• **How to complete this task**:
Look for the string "pass" in the data below, and copy each line that holds it.

• **Records for this task**:

-- pv_equiv track=rewrite | github.com/sushantkapse/python | Lucky_Number.py | word_number
-- ===== SOURCE A (Python) =====
-- dict1 = {1 : ['A','J','S'],
--          2 : ['B','K','T'],
--          3 : ['C','L','U'],
--          4 : ['D','M','V'],
--          5:  ['E','N','W'],
--          6 : ['F','O','X'],
--          7 : ['G','P','Y'],
--          8 : ['H','Q','Z'],
--          9 : ['I','R'],
--          }
--
-- def sum_of_digit(number):
--     sum = 0
--     while number > 0:
--
--
--         rem = number % 10
--         sum += rem
--         number = number // 10
--
--     return sum
--
-- def word_number(a):
--     sum = 0
--     for i in a:
--         for k , v in dict1.items():
--             if i.upper() in v:
--                 sum += k
--
--     if sum > 9:
--         sum = sum_of_digit(sum)
--     return sum
-- ===== SOURCE B (Python) =====
-- def digit_sum(n):
--     return 0 if n <= 0 else n % 10 + digit_sum(n // 10)
--
-- def word_number(a):
--     total = 0
--     for c in a:
--         u = c.upper()
--         if len(u) == 1 and 'A' <= u <= 'Z':
--             total += (ord(u) - 65) % 9 + 1
--     if total > 9:
--         total = digit_sum(total)
--     return total
-- ===== Notes on version B (the rewrite author's own statement) =====
-- stated objective: faster
-- what changed: B replaces A's inner scan over the digit-to-letters dict by the closed-form (ord(upper(c))-65)%9+1 guarded to single A-Z characters, and A's while-loop digit sum by a short recursive digit_sum.
import Mathlib
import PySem

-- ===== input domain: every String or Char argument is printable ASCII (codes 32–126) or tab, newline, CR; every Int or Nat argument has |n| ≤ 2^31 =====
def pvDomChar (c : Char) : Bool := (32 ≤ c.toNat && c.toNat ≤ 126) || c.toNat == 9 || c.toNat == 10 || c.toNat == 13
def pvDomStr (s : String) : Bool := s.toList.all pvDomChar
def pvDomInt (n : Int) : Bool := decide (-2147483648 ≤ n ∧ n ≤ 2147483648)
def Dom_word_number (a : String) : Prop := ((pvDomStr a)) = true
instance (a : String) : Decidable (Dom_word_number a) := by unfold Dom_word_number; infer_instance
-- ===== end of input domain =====

-- B replaces A's per-character scan of the digit→letters table by the closed form
-- (ord(upper(c)) - 65) % 9 + 1 guarded to single A–Z characters (objective: idiomatic/faster constant).

-- ===== PORT A =====
def dict1 : List (Int × List String) :=
  [(1, ["A","J","S"]), (2, ["B","K","T"]), (3, ["C","L","U"]), (4, ["D","M","V"]),
   (5, ["E","N","W"]), (6, ["F","O","X"]), (7, ["G","P","Y"]), (8, ["H","Q","Z"]),
   (9, ["I","R"])]

-- while number > 0: sum += number % 10; number //= 10
def sum_of_digit_loop (number sum : Int) : Int :=
  if number > 0 then
    sum_of_digit_loop (PySem.Int.floordiv number 10) (sum + PySem.Int.mod number 10)
  else sum
termination_by number.toNat
decreasing_by
  have h : PySem.Int.floordiv number 10 = number / 10 :=
    PySem.Int.floordiv_eq_ediv_of_pos (by omega)
  rw [h]; omega

def sum_of_digit (number : Int) : Int := sum_of_digit_loop number 0

def word_number (a : String) : Int :=
  let sum := a.toList.foldl (fun sum i =>
    dict1.foldl (fun sum kv =>
      if PySem.Str.upper (String.mk [i]) ∈ kv.2 then sum + kv.1 else sum) sum) 0
  if sum > 9 then sum_of_digit sum else sum

-- ===== PORT B =====
def digit_sum (n : Int) : Int :=
  if n ≤ 0 then 0 else PySem.Int.mod n 10 + digit_sum (PySem.Int.floordiv n 10)
termination_by n.toNat
decreasing_by
  have h : PySem.Int.floordiv n 10 = n / 10 :=
    PySem.Int.floordiv_eq_ediv_of_pos (by omega)
  rw [h]; omega

-- c.upper() on a single char is PySem.Chars.upperChar; the `len(u) == 1` guard of Source B
-- is automatically true at type Char, so only the A–Z range test remains.
def word_number_alt (a : String) : Int :=
  let total := a.toList.foldl (fun t c =>
    let u := PySem.Chars.upperChar c
    if 'A' ≤ u ∧ u ≤ 'Z' then t + (PySem.Int.mod ((u.toNat : Int) - 65) 9 + 1) else t) 0
  if total > 9 then digit_sum total else total

-- ===== PRECONDITION & SPEC =====
def Spec_word_number (a : String) (out : Int) : Prop := out = word_number_alt a
instance (a : String) (out : Int) : Decidable (Spec_word_number a out) := by unfold Spec_word_number; infer_instance

-- ===== CLAIM (what is proved, stated in full; the proofs are below) =====
def Claim_equal_word_number : Prop := ∀ (a : String), Dom_word_number a → Spec_word_number a (word_number a)

-- ===== LEMMAS AND PROOFS =====

def stepA (sum : Int) (i : Char) : Int :=
  dict1.foldl (fun sum kv =>
    if PySem.Str.upper (String.mk [i]) ∈ kv.2 then sum + kv.1 else sum) sum

def stepB (t : Int) (c : Char) : Int :=
  let u := PySem.Chars.upperChar c
  if 'A' ≤ u ∧ u ≤ 'Z' then t + (PySem.Int.mod ((u.toNat : Int) - 65) 9 + 1) else t

theorem foldl_shift (p : Int × List String → Prop) [DecidablePred p]
    (l : List (Int × List String)) (s : Int) :
    l.foldl (fun s kv => if p kv then s + kv.1 else s) s
      = s + l.foldl (fun s kv => if p kv then s + kv.1 else s) 0 := by
  induction l generalizing s with
  | nil => simp
  | cons kv l ih =>
    simp only [List.foldl]
    rw [ih, ih (if p kv then 0 + kv.1 else 0)]
    split_ifs <;> ring

set_option maxRecDepth 4000 in
set_option maxHeartbeats 2000000 in
theorem step_eq_of_lt (n : Nat) (hn : n < 127) (s : Int) :
    stepA s (Char.ofNat n) = stepB s (Char.ofNat n) := by
  have : ∀ m ∈ List.range 127, stepA 0 (Char.ofNat m) = stepB 0 (Char.ofNat m) := by decide
  have h0 := this n (List.mem_range.mpr hn)
  have hA : stepA s (Char.ofNat n) = s + stepA 0 (Char.ofNat n) :=
    foldl_shift (fun kv => PySem.Str.upper (String.mk [Char.ofNat n]) ∈ kv.2) dict1 s
  have hB : stepB s (Char.ofNat n) = s + stepB 0 (Char.ofNat n) := by
    simp only [stepB]; split_ifs <;> ring
  rw [hA, hB, h0]

theorem step_eq (c : Char) (hc : pvDomChar c = true) (s : Int) :
    stepA s c = stepB s c := by
  have hlt : c.toNat < 127 := by
    simp only [pvDomChar, Bool.or_eq_true, Bool.and_eq_true, decide_eq_true_eq,
      beq_iff_eq] at hc
    omega
  have := step_eq_of_lt c.toNat hlt s
  rwa [Char.ofNat_toNat] at this

theorem foldl_step_eq (l : List Char) (hl : ∀ c ∈ l, pvDomChar c = true) (s : Int) :
    l.foldl stepA s = l.foldl stepB s := by
  induction l generalizing s with
  | nil => rfl
  | cons c l ih =>
    simp only [List.foldl]
    rw [step_eq c (hl c (by simp)) s]
    exact ih (fun x hx => hl x (by simp [hx])) _

theorem sum_loop_eq_digit_sum (n : Int) (s : Int) :
    sum_of_digit_loop n s = s + digit_sum n := by
  by_cases h : n > 0
  · rw [sum_of_digit_loop, digit_sum, if_pos h, if_neg (by omega)]
    have hfd : PySem.Int.floordiv n 10 = n / 10 :=
      PySem.Int.floordiv_eq_ediv_of_pos (by omega)
    have : (PySem.Int.floordiv n 10).toNat < n.toNat := by rw [hfd]; omega
    rw [sum_loop_eq_digit_sum (PySem.Int.floordiv n 10)]
    ring
  · rw [sum_of_digit_loop, digit_sum, if_neg h, if_pos (by omega)]
    ring
termination_by n.toNat
decreasing_by
  have hfd : PySem.Int.floordiv n 10 = n / 10 :=
    PySem.Int.floordiv_eq_ediv_of_pos (by omega)
  rw [hfd]; omega

-- ===== VERDICT (by name: the statement is the Claim_ definition above) =====
theorem word_number_spec : Claim_equal_word_number := by
  intro a hdom
  have hl : ∀ c ∈ a.toList, pvDomChar c = true := by
    simpa [pvDomStr, List.all_eq_true, Dom_word_number] using hdom
  have hfold : a.toList.foldl stepA 0 = a.toList.foldl stepB 0 :=
    foldl_step_eq a.toList hl 0
  have hA : word_number a
      = (if a.toList.foldl stepA 0 > 9 then sum_of_digit (a.toList.foldl stepA 0)
         else a.toList.foldl stepA 0) := rfl
  have hB : word_number_alt a
      = (if a.toList.foldl stepB 0 > 9 then digit_sum (a.toList.foldl stepB 0)
         else a.toList.foldl stepB 0) := rfl
  show word_number a = word_number_alt a
  rw [hA, hB, hfold]
  split_ifs with h
  · exact (sum_loop_eq_digit_sum _ 0).trans (by ring)
  · rfl
-- pv_equiv track=rewrite | github.com/Xiao-Li-1011/some-assignment | COMP9021-Ass1/superpower.py | consecutive_hero_once
-- ===== SOURCE A (Python) =====
-- def consecutive_hero_once(input_number, nb_of_swiches):
--     '''
--     i to confirm the position and j for read the numbers in
--     range(nb_of_swiches), then find the least sum of all sum
--     switch them and get the result
--     >>> consecutive_hero_once([-7,1,2,3,4], 5)
--     -3
--     >>> consecutive_hero_once([4,-3,1,2,-7], 3)
--     5
--     >>> consecutive_hero_once([1,2,3,4,5], 2)
--     9
--     '''
--     output_number = [i for i in input_number]
--     sum_number = []
--     nb_of_swiches_sum = []
--     for i in range(0, len(output_number) - nb_of_swiches + 1):
--         for j in range(0, nb_of_swiches):
--             nb_of_swiches_sum.append(output_number[i + j])
--         sum_number.append(sum(nb_of_swiches_sum))
--         nb_of_swiches_sum = []
--     return (sum(output_number) - min(sum_number) * 2)
-- ===== SOURCE B (Python) =====
-- def consecutive_hero_once(input_number, nb_of_swiches):
--     # Prefix sums: each window sum is one subtraction, one pass overall.
--     # When nb_of_swiches > len(input_number) there is no window and min() of the
--     # empty sequence raises ValueError, just as in the original.
--     if nb_of_swiches <= 0:
--         return sum(input_number)  # every window of size <= 0 sums to 0, so the minimum is 0
--     prefix = [0]
--     for x in input_number:
--         prefix.append(prefix[-1] + x)
--     m = min(prefix[i + nb_of_swiches] - prefix[i]
--             for i in range(len(input_number) - nb_of_swiches + 1))
--     return prefix[-1] - 2 * m
-- ===== Notes on version B (the rewrite author's own statement) =====
-- stated objective: faster
-- what changed: Replaced the rebuild-and-sum of every length-k window (O(n*k)) by a prefix-sum array built in one pass, so each window sum is a single subtraction (O(n)).
import Mathlib
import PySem

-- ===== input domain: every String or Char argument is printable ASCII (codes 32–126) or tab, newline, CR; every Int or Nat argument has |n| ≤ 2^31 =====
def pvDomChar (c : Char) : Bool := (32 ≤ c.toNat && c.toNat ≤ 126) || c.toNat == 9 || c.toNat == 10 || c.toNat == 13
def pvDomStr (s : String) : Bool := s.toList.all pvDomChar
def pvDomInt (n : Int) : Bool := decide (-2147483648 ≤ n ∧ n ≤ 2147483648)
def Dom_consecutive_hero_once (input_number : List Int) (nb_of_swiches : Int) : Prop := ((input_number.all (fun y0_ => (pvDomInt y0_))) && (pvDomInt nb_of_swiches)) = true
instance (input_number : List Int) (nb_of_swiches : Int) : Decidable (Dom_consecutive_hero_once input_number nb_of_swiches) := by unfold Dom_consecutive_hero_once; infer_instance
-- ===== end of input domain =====

-- B replaces A's rebuild-and-sum of each length-k window by a prefix-sum array, so each
-- window sum is one subtraction; equality of the RETURN value is proved on Pre_.

-- ===== PORT A =====
-- literal transliteration: copy the list, build every window element by element,
-- sum each window, then total - min*2 (min of [] is Python's ValueError: excluded by Pre_)
def consecutive_hero_once (input_number : List Int) (nb_of_swiches : Int) : Int :=
  let output_number := input_number.map (fun i => i)
  let sum_number :=
    (PySem.List.pyRange 0 ((output_number.length : Int) - nb_of_swiches + 1) 1).map (fun i =>
      ((PySem.List.pyRange 0 nb_of_swiches 1).foldl
        (fun acc j => acc ++ [PySem.List.pyGetD output_number (i + j) 0]) []).sum)
  output_number.sum - ((PySem.List.min? sum_number (fun y => y)).getD 0) * 2

-- ===== PORT B =====
-- literal transliteration of Source B: prefix.append(prefix[-1] + x), then
-- min over the generator of window sums (min of empty = ValueError, excluded by Pre_)
def pvPrefix (xs : List Int) : List Int :=
  xs.foldl (fun p x => p ++ [PySem.List.pyGetD p (-1) 0 + x]) [0]

def consecutive_hero_once_alt (input_number : List Int) (nb_of_swiches : Int) : Int :=
  if nb_of_swiches ≤ 0 then input_number.sum
  else
    let prefix_ := pvPrefix input_number
    let m := (PySem.List.min?
      ((PySem.List.pyRange 0 ((input_number.length : Int) - nb_of_swiches + 1) 1).map
        (fun i => PySem.List.pyGetD prefix_ (i + nb_of_swiches) 0 - PySem.List.pyGetD prefix_ i 0))
      (fun y => y)).getD 0
    PySem.List.pyGetD prefix_ (-1) 0 - 2 * m

-- ===== PRECONDITION & SPEC =====
-- Pre_ excludes exactly the inputs with nb_of_swiches > len(input_number): there are no
-- windows, so A raises ValueError (min of an empty list) — and so does B.
def Pre_consecutive_hero_once (input_number : List Int) (nb_of_swiches : Int) : Prop :=
  nb_of_swiches ≤ (input_number.length : Int)
instance (input_number : List Int) (nb_of_swiches : Int) : Decidable (Pre_consecutive_hero_once input_number nb_of_swiches) := by unfold Pre_consecutive_hero_once; infer_instance
def pvWitness_consecutive_hero_once : List Int × Int := ([4, -3, 1, 2, -7], 3)

def Spec_consecutive_hero_once (input_number : List Int) (nb_of_swiches : Int) (out : Int) : Prop := out = consecutive_hero_once_alt input_number nb_of_swiches
instance (input_number : List Int) (nb_of_swiches : Int) (out : Int) : Decidable (Spec_consecutive_hero_once input_number nb_of_swiches out) := by unfold Spec_consecutive_hero_once; infer_instance

-- ===== CLAIM (what is proved, stated in full; the proofs are below) =====
def Claim_equal_consecutive_hero_once : Prop := ∀ (input_number : List Int) (nb_of_swiches : Int), Dom_consecutive_hero_once input_number nb_of_swiches → Pre_consecutive_hero_once input_number nb_of_swiches → Spec_consecutive_hero_once input_number nb_of_swiches (consecutive_hero_once input_number nb_of_swiches)

-- ===== LEMMAS AND PROOFS =====

-- window sum starting at i of length m, as a plain getD-sum
def pvS (xs : List Int) (i m : Nat) : Int :=
  ((List.range m).map (fun t => xs.getD (i + t) 0)).sum

theorem pvS_succ_right (xs : List Int) (i m : Nat) :
    pvS xs i (m + 1) = pvS xs i m + xs.getD (i + m) 0 := by
  simp [pvS, List.range_succ]

theorem take_succ_sum (xs : List Int) (n : Nat) :
    (xs.take (n + 1)).sum = (xs.take n).sum + xs.getD n 0 := by
  rw [List.take_add_one]
  cases h : xs[n]? with
  | none => simp [List.getD, h]
  | some v => simp [List.getD, h]

-- a window sum is a difference of two prefix sums (out-of-range getD and take both clamp to 0)
theorem pvS_take_diff (xs : List Int) (i m : Nat) :
    pvS xs i m = (xs.take (i + m)).sum - (xs.take i).sum := by
  induction m with
  | zero => simp [pvS]
  | succ m ih =>
    rw [pvS_succ_right, ih, show i + (m + 1) = (i + m) + 1 from rfl, take_succ_sum]
    ring

theorem foldl_min_zeros (l : List Int) : (l.map (fun _ => (0:Int))).foldl min 0 = 0 := by
  induction l with
  | nil => rfl
  | cons x t ih => simpa using ih

-- Source B's prefix loop builds exactly the list of prefix sums
theorem pvPrefix_eq (xs : List Int) :
    pvPrefix xs = (List.range (xs.length + 1)).map (fun i => (xs.take i).sum) := by
  induction xs using List.reverseRecOn with
  | nil => simp [pvPrefix]
  | append_singleton xs y ih =>
    unfold pvPrefix at ih ⊢
    rw [List.foldl_append, ih, List.foldl_cons, List.foldl_nil]
    have hG : PySem.List.pyGetD
        ((List.range (xs.length + 1)).map (fun i => (xs.take i).sum)) (-1) 0 = xs.sum := by
      rw [List.range_succ, List.map_append]
      simp [PySem.List.pyGetD_neg_one_append_singleton]
    have hR : (List.range (xs.length + 1 + 1)).map (fun i => ((xs ++ [y]).take i).sum)
        = (List.range (xs.length + 1)).map (fun i => ((xs ++ [y]).take i).sum)
          ++ [((xs ++ [y]).take (xs.length + 1)).sum] := by
      rw [List.range_succ]; simp
    rw [hG, List.length_append, List.length_singleton, hR]
    congr 1
    · apply List.map_congr_left
      intro i hi
      rw [List.mem_range] at hi
      rw [List.take_append_of_le_length (by omega)]
    · have ht : (xs ++ [y]).take (xs.length + 1) = xs ++ [y] := by
        apply List.take_of_length_le; simp
      simp [ht]

theorem consecutive_hero_once_eq (xs : List Int) (k : Int)
    (hk : k ≤ (xs.length : Int)) :
    consecutive_hero_once xs k = consecutive_hero_once_alt xs k := by
  by_cases hk0 : k ≤ 0
  · -- k ≤ 0: every window is empty in A, B returns total directly
    unfold consecutive_hero_once consecutive_hero_once_alt
    simp only [List.map_id_fun', id_eq, if_pos hk0]
    rw [PySem.List.pyRange_one_eq_nil hk0]
    simp only [List.foldl_nil, List.sum_nil]
    have hpos : (0:Int) < (xs.length : Int) - k + 1 := by omega
    rw [PySem.List.pyRange_one_cons hpos]
    simp only [List.map_cons]
    rw [PySem.List.min?_id_cons, foldl_min_zeros]
    simp
  · -- 0 < k ≤ len
    obtain ⟨kn, rfl⟩ : ∃ kn : Nat, k = (kn : Int) := ⟨k.toNat, by omega⟩
    have hkl : kn ≤ xs.length := by exact_mod_cast hk
    unfold consecutive_hero_once consecutive_hero_once_alt
    simp only [List.map_id_fun', id_eq, if_neg hk0]
    have hlen : (xs.length : Int) - (kn : Int) + 1 = ((xs.length - kn + 1 : Nat) : Int) := by
      omega
    -- A's list of window sums is the list of pvS-window sums
    have hinner : ∀ i0 : Nat,
        ((PySem.List.pyRange 0 (kn : Int) 1).foldl
          (fun acc j => acc ++ [PySem.List.pyGetD xs ((i0 : Int) + j) 0]) []).sum
        = pvS xs i0 kn := by
      intro i0
      rw [show ((PySem.List.pyRange 0 (kn : Int) 1).foldl
          (fun acc j => acc ++ [PySem.List.pyGetD xs ((i0 : Int) + j) 0]) [])
          = (PySem.List.pyRange 0 (kn : Int) 1).map
            (fun j => PySem.List.pyGetD xs ((i0 : Int) + j) 0) by
        simpa using PySem.List.foldl_append_singleton_eq_map
          (fun j => PySem.List.pyGetD xs ((i0 : Int) + j) 0) (PySem.List.pyRange 0 (kn : Int) 1) []]
      rw [PySem.List.pyRange_zero_natCast, List.map_map]
      unfold pvS
      congr 1
      apply List.map_congr_left
      intro t _
      simp only [Function.comp_def]
      rw [show ((i0 : Int) + (t : Int)) = ((i0 + t : Nat) : Int) by push_cast; ring,
        PySem.List.pyGetD_natCast]
    have hsums : (PySem.List.pyRange 0 ((xs.length : Int) - (kn : Int) + 1) 1).map (fun i =>
        ((PySem.List.pyRange 0 (kn : Int) 1).foldl
          (fun acc j => acc ++ [PySem.List.pyGetD xs (i + j) 0]) []).sum)
        = (List.range (xs.length - kn + 1)).map (fun i0 => pvS xs i0 kn) := by
      rw [hlen, PySem.List.pyRange_zero_natCast (xs.length - kn + 1), List.map_map]
      apply List.map_congr_left
      intro i0 _
      simp only [Function.comp_def]
      exact hinner i0
    rw [hsums]
    -- B's list of prefix-sum differences is the same list of pvS-window sums
    have hpref : ∀ j : Nat, j ≤ xs.length →
        PySem.List.pyGetD (pvPrefix xs) (j : Int) 0 = (xs.take j).sum := by
      intro j hj
      rw [PySem.List.pyGetD_natCast, pvPrefix_eq]
      have : j < xs.length + 1 := by omega
      simp [List.getD, this]
    have hbsums : (PySem.List.pyRange 0 ((xs.length : Int) - (kn : Int) + 1) 1).map
        (fun i => PySem.List.pyGetD (pvPrefix xs) (i + (kn : Int)) 0
          - PySem.List.pyGetD (pvPrefix xs) i 0)
        = (List.range (xs.length - kn + 1)).map (fun i0 => pvS xs i0 kn) := by
      rw [hlen, PySem.List.pyRange_zero_natCast (xs.length - kn + 1), List.map_map]
      apply List.map_congr_left
      intro i0 hi0
      rw [List.mem_range] at hi0
      simp only [Function.comp_def]
      rw [show ((i0 : Int) + (kn : Int)) = ((i0 + kn : Nat) : Int) by push_cast; ring,
        hpref (i0 + kn) (by omega), hpref i0 (by omega), pvS_take_diff]
    rw [hbsums]
    -- prefix[-1] is the total
    have hlast : PySem.List.pyGetD (pvPrefix xs) (-1) 0 = xs.sum := by
      rw [pvPrefix_eq, List.range_succ, List.map_append]
      simp [PySem.List.pyGetD_neg_one_append_singleton]
    rw [hlast]
    ring

-- ===== VERDICT (by name: the statement is the Claim_ definition above) =====
theorem consecutive_hero_once_spec : Claim_equal_consecutive_hero_once := by
  intro xs k _ hpre
  unfold Spec_consecutive_hero_once
  exact consecutive_hero_once_eq xs k hpre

• **Written answer**:
--     # Prefix sums: each window sum is one subtraction, one pass overall.
-- what changed: Replaced the rebuild-and-sum of every length-k window (O(n*k)) by a prefix-sum array built in one pass, so each window sum is a single subtraction (O(n)).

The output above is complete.